Try it: Your answer should be one number: the count of lines below that contain "alternative".

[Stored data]
-- pv_equiv track=rewrite | github.com/WilliamWaly/Github-Tema-4 | DAT120/Oppg i.py | tell_temperaturdager
-- ===== SOURCE A (Python) =====
-- def tell_temperaturdager(temperaturer):
--     antall_sommerdager = 0
--     antall_hoysommerdager = 0
--     antall_tropedager = 0
--
--     for temperatur in temperaturer:
--         if temperatur > 20:
--             antall_sommerdager += 1
--         if temperatur > 25:
--             antall_hoysommerdager += 1
--         if temperatur > 30:
--             antall_tropedager += 1
--
--     return antall_sommerdager, antall_hoysommerdager, antall_tropedager
-- ===== SOURCE B (Python) =====
-- def _bisect_right(a, x):
--     # hand-written bisect.bisect_right (A imports nothing, so no bisect module)
--     lo, hi = 0, len(a)
--     while lo < hi:
--         mid = (lo + hi) // 2
--         if x < a[mid]:
--             hi = mid
--         else:
--             lo = mid + 1
--     return lo
--
--
-- def tell_temperaturdager(temperaturer):
--     s = sorted(temperaturer)
--     n = len(s)
--     return (n - _bisect_right(s, 20),
--             n - _bisect_right(s, 25),
--             n - _bisect_right(s, 30))
-- ===== Notes on version B (the rewrite author's own statement) =====
-- stated objective: alternative
-- what changed: Replaces A's single counting pass with three conditional counters by sorting a copy once and computing each strictly-greater count as n minus a binary-search (bisect_right) position.
import Mathlib
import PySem

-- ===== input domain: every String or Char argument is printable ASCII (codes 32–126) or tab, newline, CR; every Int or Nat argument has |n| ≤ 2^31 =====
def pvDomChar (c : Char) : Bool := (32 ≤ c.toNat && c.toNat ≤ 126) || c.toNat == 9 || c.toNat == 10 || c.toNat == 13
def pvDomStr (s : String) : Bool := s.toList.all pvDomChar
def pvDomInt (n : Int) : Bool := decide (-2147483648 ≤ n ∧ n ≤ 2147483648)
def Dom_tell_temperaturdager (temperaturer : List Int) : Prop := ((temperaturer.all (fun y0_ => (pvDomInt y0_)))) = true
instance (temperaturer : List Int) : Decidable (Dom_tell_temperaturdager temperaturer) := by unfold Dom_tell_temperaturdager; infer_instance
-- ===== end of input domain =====

-- B replaces A's single counting pass by sort-once + three binary-search (bisect_right) counts; alternative decomposition, return value identical.

-- ===== PORT A =====
-- one pass, three running counters
def tell_temperaturdager (temperaturer : List Int) : Int × Int × Int :=
  temperaturer.foldl
    (fun (acc : Int × Int × Int) temperatur =>
      (acc.1 + (if temperatur > 20 then 1 else 0),
       acc.2.1 + (if temperatur > 25 then 1 else 0),
       acc.2.2 + (if temperatur > 30 then 1 else 0)))
    (0, 0, 0)

-- ===== PORT B =====
-- sorted copy; each count is n - bisect_right(s, threshold).
-- PySem.List.bisectRight is exactly Source B's hand-written _bisect_right loop (lo/hi, mid=(lo+hi)//2, x<a[mid] → hi=mid else lo=mid+1).
def tell_temperaturdager_alt (temperaturer : List Int) : Int × Int × Int :=
  let s := PySem.List.sorted temperaturer (fun x => x) false
  let n : Int := (s.length : Int)
  (n - (PySem.List.bisectRight s 20 : Int),
   n - (PySem.List.bisectRight s 25 : Int),
   n - (PySem.List.bisectRight s 30 : Int))

-- ===== PRECONDITION & SPEC =====
def Spec_tell_temperaturdager (temperaturer : List Int) (out : Int × Int × Int) : Prop := out = tell_temperaturdager_alt temperaturer
instance (temperaturer : List Int) (out : Int × Int × Int) : Decidable (Spec_tell_temperaturdager temperaturer out) := by unfold Spec_tell_temperaturdager; infer_instance

-- ===== CLAIM (what is proved, stated in full; the proofs are below) =====
def Claim_equal_tell_temperaturdager : Prop := ∀ (temperaturer : List Int), Dom_tell_temperaturdager temperaturer → Spec_tell_temperaturdager temperaturer (tell_temperaturdager temperaturer)

-- ===== LEMMAS AND PROOFS =====

-- A's fold equals three countP's (accumulator generalised)
theorem foldA_countP (l : List Int) (a b c : Int) :
    l.foldl
      (fun (acc : Int × Int × Int) temperatur =>
        (acc.1 + (if temperatur > 20 then 1 else 0),
         acc.2.1 + (if temperatur > 25 then 1 else 0),
         acc.2.2 + (if temperatur > 30 then 1 else 0)))
      (a, b, c)
    = (a + (l.countP (fun t => decide ((20:Int) < t)) : Int),
       b + (l.countP (fun t => decide ((25:Int) < t)) : Int),
       c + (l.countP (fun t => decide ((30:Int) < t)) : Int)) := by
  induction l generalizing a b c with
  | nil => simp
  | cons h t ih =>
      simp only [List.foldl_cons, List.countP_cons, ih]
      by_cases h20 : (20:Int) < h <;> by_cases h25 : (25:Int) < h <;> by_cases h30 : (30:Int) < h <;>
        simp [h20, h25, h30] <;> omega

-- on a ≤-sorted list, the strictly-greater elements are exactly the suffix from bisectRight
theorem filter_gt_eq_drop_bisect (s : List Int) (x : Int)
    (hs : List.Pairwise (fun a b => a ≤ b) s) :
    s.filter (fun t => decide (x < t)) = s.drop (PySem.List.bisectRight s x) := by
  obtain ⟨hle, hbefore, hafter⟩ := PySem.List.bisectRight_spec s x hs
  set b := PySem.List.bisectRight s x with hb
  conv_lhs => rw [← List.take_append_drop b s]
  rw [List.filter_append]
  have h1 : (s.take b).filter (fun t => decide (x < t)) = [] := by
    rw [List.filter_eq_nil_iff]
    intro y hy
    obtain ⟨i, hi, hget⟩ := List.mem_iff_getElem.mp hy
    have hib : i < b := lt_of_lt_of_le hi (by simp)
    have hin : i < s.length := lt_of_lt_of_le hib hle
    have := hbefore i hin hib
    rw [List.getElem_take] at hget
    simp [← hget]
    omega
  have h2 : (s.drop b).filter (fun t => decide (x < t)) = s.drop b := by
    rw [List.filter_eq_self]
    intro y hy
    obtain ⟨i, hi, hget⟩ := List.mem_iff_getElem.mp hy
    rw [List.getElem_drop] at hget
    have hin : b + i < s.length := by
      have := hi; simp [List.length_drop] at this; omega
    have := hafter (b + i) hin (Nat.le_add_right _ _)
    simp [← hget]
    omega
  rw [h1, h2, List.nil_append]

theorem countP_gt_eq_sub (s : List Int) (x : Int)
    (hs : List.Pairwise (fun a b => a ≤ b) s) :
    (s.countP (fun t => decide (x < t)) : Int)
      = (s.length : Int) - (PySem.List.bisectRight s x : Int) := by
  obtain ⟨hle, -, -⟩ := PySem.List.bisectRight_spec s x hs
  have := filter_gt_eq_drop_bisect s x hs
  rw [List.countP_eq_length_filter, this, List.length_drop]
  omega

-- ===== VERDICT (by name: the statement is the Claim_ definition above) =====
theorem tell_temperaturdager_spec : Claim_equal_tell_temperaturdager := by
  intro temperaturer _
  unfold Spec_tell_temperaturdager tell_temperaturdager tell_temperaturdager_alt
  set s := PySem.List.sorted temperaturer (fun x => x) false with hsdef
  have hperm : s.Perm temperaturer := PySem.List.sorted_perm temperaturer (fun x => x) false
  have hs : List.Pairwise (fun a b => a ≤ b) s := PySem.List.sorted_pairwise temperaturer (fun x => x)
  have hlen : temperaturer.length = s.length := (hperm.length_eq).symm
  rw [foldA_countP]
  have h20 := countP_gt_eq_sub s 20 hs
  have h25 := countP_gt_eq_sub s 25 hs
  have h30 := countP_gt_eq_sub s 30 hs
  rw [hperm.countP_eq (fun t => decide ((20:Int) < t))] at h20
  rw [hperm.countP_eq (fun t => decide ((25:Int) < t))] at h25
  rw [hperm.countP_eq (fun t => decide ((30:Int) < t))] at h30
  rw [h20, h25, h30]
  simp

Exercise solution: 2